Start of RECORDS SUPPLIED

-- pv_equiv track=rewrite | github.com/ydb-platform/ydb | contrib/python/holoviews/holoviews/core/traversal.py | bijective
-- ===== SOURCE A (Python) =====
-- from operator import itemgetter
--
-- def bijective(keys):
--     ndims = len(keys[0])
--     if ndims <= 1:
--         return True
--     for idx in range(ndims):
--         getter = itemgetter(*(i for i in range(ndims) if i != idx))
--         store = []
--         for key in keys:
--             subkey = getter(key)
--             if subkey in store:
--                 return False
--             store.append(subkey)
--     return True
-- ===== SOURCE B (Python) =====
-- def bijective(keys):
--     ndims = len(keys[0])
--     if ndims <= 1:
--         return True
--     for i, a in enumerate(keys):
--         for b in keys[i + 1:]:
--             if sum(1 for d in range(ndims) if a[d] != b[d]) <= 1:
--                 return False
--     return True
-- ===== Notes on version B (the rewrite author's own statement) =====
-- stated objective: alternative
-- what changed: Replaces the per-dimension projection+dedup scan (build ndims projected key stores with linear membership tests) by a single pairwise pass that returns False when two keys differ in at most one coordinate (Hamming distance <= 1), which is equivalent to some projection colliding.
-- outside the precondition, e.g. on bijective([(1, 2), (1, 2), (3,)]): A returns False, B returns False
import Mathlib
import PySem

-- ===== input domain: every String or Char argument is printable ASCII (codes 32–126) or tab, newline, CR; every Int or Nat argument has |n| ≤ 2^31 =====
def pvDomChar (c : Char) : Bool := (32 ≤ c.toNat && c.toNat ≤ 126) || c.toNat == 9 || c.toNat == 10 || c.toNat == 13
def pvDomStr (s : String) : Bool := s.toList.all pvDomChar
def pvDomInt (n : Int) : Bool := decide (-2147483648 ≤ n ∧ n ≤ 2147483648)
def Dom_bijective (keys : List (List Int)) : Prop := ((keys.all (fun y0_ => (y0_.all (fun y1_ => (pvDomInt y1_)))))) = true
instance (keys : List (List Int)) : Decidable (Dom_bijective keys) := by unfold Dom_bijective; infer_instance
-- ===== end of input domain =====

-- B replaces A's per-dimension projection+dedup scan by a pairwise check that no two keys
-- differ in at most one coordinate (alternative decomposition, same exact result).


-- ===== PORT A =====
-- itemgetter(*(i for i in range(ndims) if i != idx)) applied to key; exact on Pre_
-- (Pre_ guarantees every indexed position exists, so getD's default is never used)
def projA (ndims idx : Nat) (key : List Int) : List Int :=
  ((List.range ndims).filter (fun i => i ≠ idx)).map (fun i => key.getD i 0)

-- the inner 'for key in keys' loop with its store and early return False
def innerA (ndims idx : Nat) (ks : List (List Int)) (store : List (List Int)) : Bool :=
  match ks with
  | [] => true
  | k :: rest =>
    let sub := projA ndims idx k
    if sub ∈ store then false else innerA ndims idx rest (store ++ [sub])

-- the outer 'for idx in range(ndims)' loop
def outerA (ndims : Nat) (idxs : List Nat) (keys : List (List Int)) : Bool :=
  match idxs with
  | [] => true
  | idx :: rest => if innerA ndims idx keys [] = false then false else outerA ndims rest keys

def bijective (keys : List (List Int)) : Bool :=
  match keys with
  | [] => false  -- Python raises IndexError on keys[0]; excluded by Pre_
  | k0 :: _ =>
    let ndims := k0.length
    if ndims ≤ 1 then true
    else outerA ndims (List.range ndims) keys

-- ===== PORT B =====
-- sum(1 for d in range(ndims) if a[d] != b[d])
def hamB (ndims : Nat) (a b : List Int) : Nat :=
  (List.range ndims).countP (fun d => a.getD d 0 ≠ b.getD d 0)

-- 'for i, a in enumerate(keys): for b in keys[i+1:]' with early return False
def pairsB (ndims : Nat) (ks : List (List Int)) : Bool :=
  match ks with
  | [] => true
  | a :: rest => rest.all (fun b => 1 < hamB ndims a b) && pairsB ndims rest

def bijective_alt (keys : List (List Int)) : Bool :=
  match keys with
  | [] => false  -- Python raises IndexError on keys[0]; excluded by Pre_
  | k0 :: _ =>
    let ndims := k0.length
    if ndims ≤ 1 then true
    else pairsB ndims keys

-- ===== PRECONDITION & SPEC =====
-- Pre_ excludes the inputs where Python A raises IndexError: the empty list (keys[0]) and,
-- when ndims ≥ 2, any key shorter than ndims (itemgetter indexing); on a few such ragged
-- inputs A (and B) still returns False via an early duplicate found before the short key is
-- indexed — those accidental returns are excluded too (both programs agree there anyway).
def Pre_bijective (keys : List (List Int)) : Prop :=
  keys ≠ [] ∧
    ((keys.headD []).length ≤ 1 ∨ ∀ k ∈ keys, (keys.headD []).length ≤ k.length)
instance (keys : List (List Int)) : Decidable (Pre_bijective keys) := by
  unfold Pre_bijective; infer_instance

def pvWitness_bijective : List (List Int) := [[1, 2], [3, 4]]

def Spec_bijective (keys : List (List Int)) (out : Bool) : Prop := out = bijective_alt keys
instance (keys : List (List Int)) (out : Bool) : Decidable (Spec_bijective keys out) := by
  unfold Spec_bijective; infer_instance

-- ===== CLAIM (what is proved, stated in full; the proofs are below) =====
def Claim_equal_bijective : Prop :=
  ∀ (keys : List (List Int)), Dom_bijective keys → Pre_bijective keys →
    Spec_bijective keys (bijective keys)

-- ===== LEMMAS AND PROOFS =====

theorem innerA_true_iff (ndims idx : Nat) (ks : List (List Int)) :
    ∀ store, innerA ndims idx ks store = true ↔
      ((ks.map (projA ndims idx)).Nodup ∧ ∀ x ∈ ks.map (projA ndims idx), x ∉ store) := by
  induction ks with
  | nil => simp [innerA]
  | cons k rest ih =>
    intro store
    simp only [innerA, List.map_cons, List.nodup_cons, List.mem_cons]
    split
    · rename_i hmem
      simp only [Bool.false_eq_true, false_iff]
      intro ⟨_, h2⟩
      exact h2 _ (Or.inl rfl) hmem
    · rename_i hmem
      rw [ih]
      constructor
      · rintro ⟨hnd, hall⟩
        refine ⟨⟨fun hm => ?_, hnd⟩, ?_⟩
        · exact (hall _ hm) (by simp)
        · rintro x (rfl | hx) hxs
          · exact hmem hxs
          · exact hall x hx (by simp [hxs])
      · rintro ⟨⟨hne, hnd⟩, hall⟩
        refine ⟨hnd, fun x hx hxs => ?_⟩
        rcases List.mem_append.1 hxs with h | h
        · exact hall x (Or.inr hx) h
        · simp at h; subst h; exact hne hx

theorem outerA_true_iff (ndims : Nat) (idxs : List Nat) (keys : List (List Int)) :
    outerA ndims idxs keys = true ↔ ∀ idx ∈ idxs, innerA ndims idx keys [] = true := by
  induction idxs with
  | nil => simp [outerA]
  | cons i rest ih =>
    simp only [outerA, List.mem_cons]
    split
    · rename_i h
      simp only [Bool.false_eq_true, false_iff]
      intro hall
      exact absurd (hall i (Or.inl rfl)) (by simp [h])
    · rename_i h
      rw [ih]
      constructor
      · rintro hall x (rfl | hx)
        · exact Bool.ne_false_iff.mp h
        · exact hall x hx
      · intro hall x hx
        exact hall x (Or.inr hx)

theorem pairsB_true_iff (ndims : Nat) (ks : List (List Int)) :
    pairsB ndims ks = true ↔ ks.Pairwise (fun a b => 1 < hamB ndims a b) := by
  induction ks with
  | nil => simp [pairsB]
  | cons a rest ih =>
    simp [pairsB, ih, List.pairwise_cons, List.all_eq_true]

-- the core pairwise fact: some dropped-dimension projection collides on a,b
-- iff a,b differ in at most one of the first ndims coordinates
theorem proj_collide_iff (n : Nat) (hn : 2 ≤ n) (a b : List Int) :
    (∃ idx < n, projA n idx a = projA n idx b) ↔ hamB n a b ≤ 1 := by
  constructor
  · rintro ⟨idx, hidx, heq⟩
    have hpt : ∀ i ∈ (List.range n).filter (fun i => i ≠ idx),
        a.getD i 0 = b.getD i 0 := by
      intro i hi
      have heq' : ((List.range n).filter (fun i => i ≠ idx)).map (fun i => a.getD i 0) =
          ((List.range n).filter (fun i => i ≠ idx)).map (fun i => b.getD i 0) := heq
      exact List.map_inj_left.mp heq' i hi
    have h1 : hamB n a b ≤ (List.range n).countP (fun d => d = idx) := by
      apply List.countP_mono_left
      intro d hd hp
      by_contra hne
      have hd' : d ∈ (List.range n).filter (fun i => i ≠ idx) := by
        simp only [List.mem_filter, decide_eq_true_eq]
        exact ⟨hd, by simpa using hne⟩
      have hp' : a.getD d 0 ≠ b.getD d 0 := by simpa using hp
      exact hp' (hpt d hd')
    have h2 : (List.range n).countP (fun d => d = idx) ≤ 1 := by
      have hcc : (List.range n).countP (fun d => decide (d = idx)) = (List.range n).count idx :=
        List.countP_congr (by intro x _; simp)
      rw [hcc, List.count_range]
      split <;> omega
    omega
  · intro hle
    set diffs := (List.range n).filter (fun d => decide (a.getD d 0 ≠ b.getD d 0)) with hdiffs
    have hmem : ∀ i, i ∈ diffs ↔ i < n ∧ a.getD i 0 ≠ b.getD i 0 := by
      intro i; simp [hdiffs]
    have hlen : diffs.length ≤ 1 := by
      rw [hdiffs, ← List.countP_eq_length_filter]
      exact hle
    have key : ∃ idx < n, ∀ i < n, i ≠ idx → a.getD i 0 = b.getD i 0 := by
      match hd : diffs with
      | [] =>
        refine ⟨0, by omega, fun i hi hne => ?_⟩
        by_contra hcon
        have hin := (hmem i).2 ⟨hi, hcon⟩
        simp at hin
      | [d0] =>
        have hd0 : d0 < n ∧ a.getD d0 0 ≠ b.getD d0 0 := (hmem d0).1 (by simp)
        refine ⟨d0, hd0.1, fun i hi hne => ?_⟩
        by_contra hcon
        have hin := (hmem i).2 ⟨hi, hcon⟩
        simp at hin
        exact hne hin
      | d0 :: d1 :: rest => simp at hlen
    obtain ⟨idx, hidx, hall⟩ := key
    refine ⟨idx, hidx, ?_⟩
    show ((List.range n).filter (fun i => i ≠ idx)).map (fun i => a.getD i 0) =
        ((List.range n).filter (fun i => i ≠ idx)).map (fun i => b.getD i 0)
    apply List.map_inj_left.mpr
    intro i hi
    simp only [List.mem_filter, List.mem_range, decide_eq_true_eq] at hi
    exact hall i hi.1 hi.2

theorem pairwise_swap {α : Type} (l : List α) (R : Nat → α → α → Prop) (n : Nat) :
    (∀ idx < n, l.Pairwise (R idx)) ↔ l.Pairwise (fun a b => ∀ idx < n, R idx a b) := by
  simp only [List.pairwise_iff_getElem]
  constructor
  · intro h i j hi hj hij idx hidx
    exact h idx hidx i j hi hj hij
  · intro h idx hidx i j hi hj hij
    exact h i j hi hj hij idx hidx

theorem core_eq (n : Nat) (hn : 2 ≤ n) (keys : List (List Int)) :
    outerA n (List.range n) keys = pairsB n keys := by
  rw [Bool.eq_iff_iff, outerA_true_iff, pairsB_true_iff]
  have h1 : (∀ idx ∈ List.range n, innerA n idx keys [] = true) ↔
      (∀ idx < n, keys.Pairwise (fun a b => projA n idx a ≠ projA n idx b)) := by
    constructor
    · intro h idx hidx
      have := (innerA_true_iff n idx keys []).1 (h idx (List.mem_range.2 hidx))
      exact List.pairwise_map.mp this.1
    · intro h idx hidx
      rw [innerA_true_iff]
      refine ⟨?_, by simp⟩
      exact List.pairwise_map.mpr (h idx (List.mem_range.1 hidx))
  rw [h1, pairwise_swap]
  apply List.Pairwise.iff
  intro a b
  constructor
  · intro h
    by_contra hle
    obtain ⟨idx, hidx, heq⟩ := (proj_collide_iff n hn a b).2 (by omega)
    exact h idx hidx heq
  · intro h idx hidx heq
    have := (proj_collide_iff n hn a b).1 ⟨idx, hidx, heq⟩
    omega

-- ===== VERDICT (by name: the statement is the Claim_ definition above) =====
theorem bijective_spec : Claim_equal_bijective := by
  intro keys _ hpre
  unfold Spec_bijective
  obtain ⟨hne, -⟩ := hpre
  match keys with
  | [] => exact absurd rfl hne
  | k0 :: rest =>
    simp only [bijective, bijective_alt]
    split
    · rfl
    · rename_i h
      exact core_eq k0.length (by omega) (k0 :: rest)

End of RECORDS SUPPLIED

REQUIREMENT - Your answer should be the number of lines in the records that contain the word "pvDomChar", with nothing added.

EXPECTED ANSWER - 2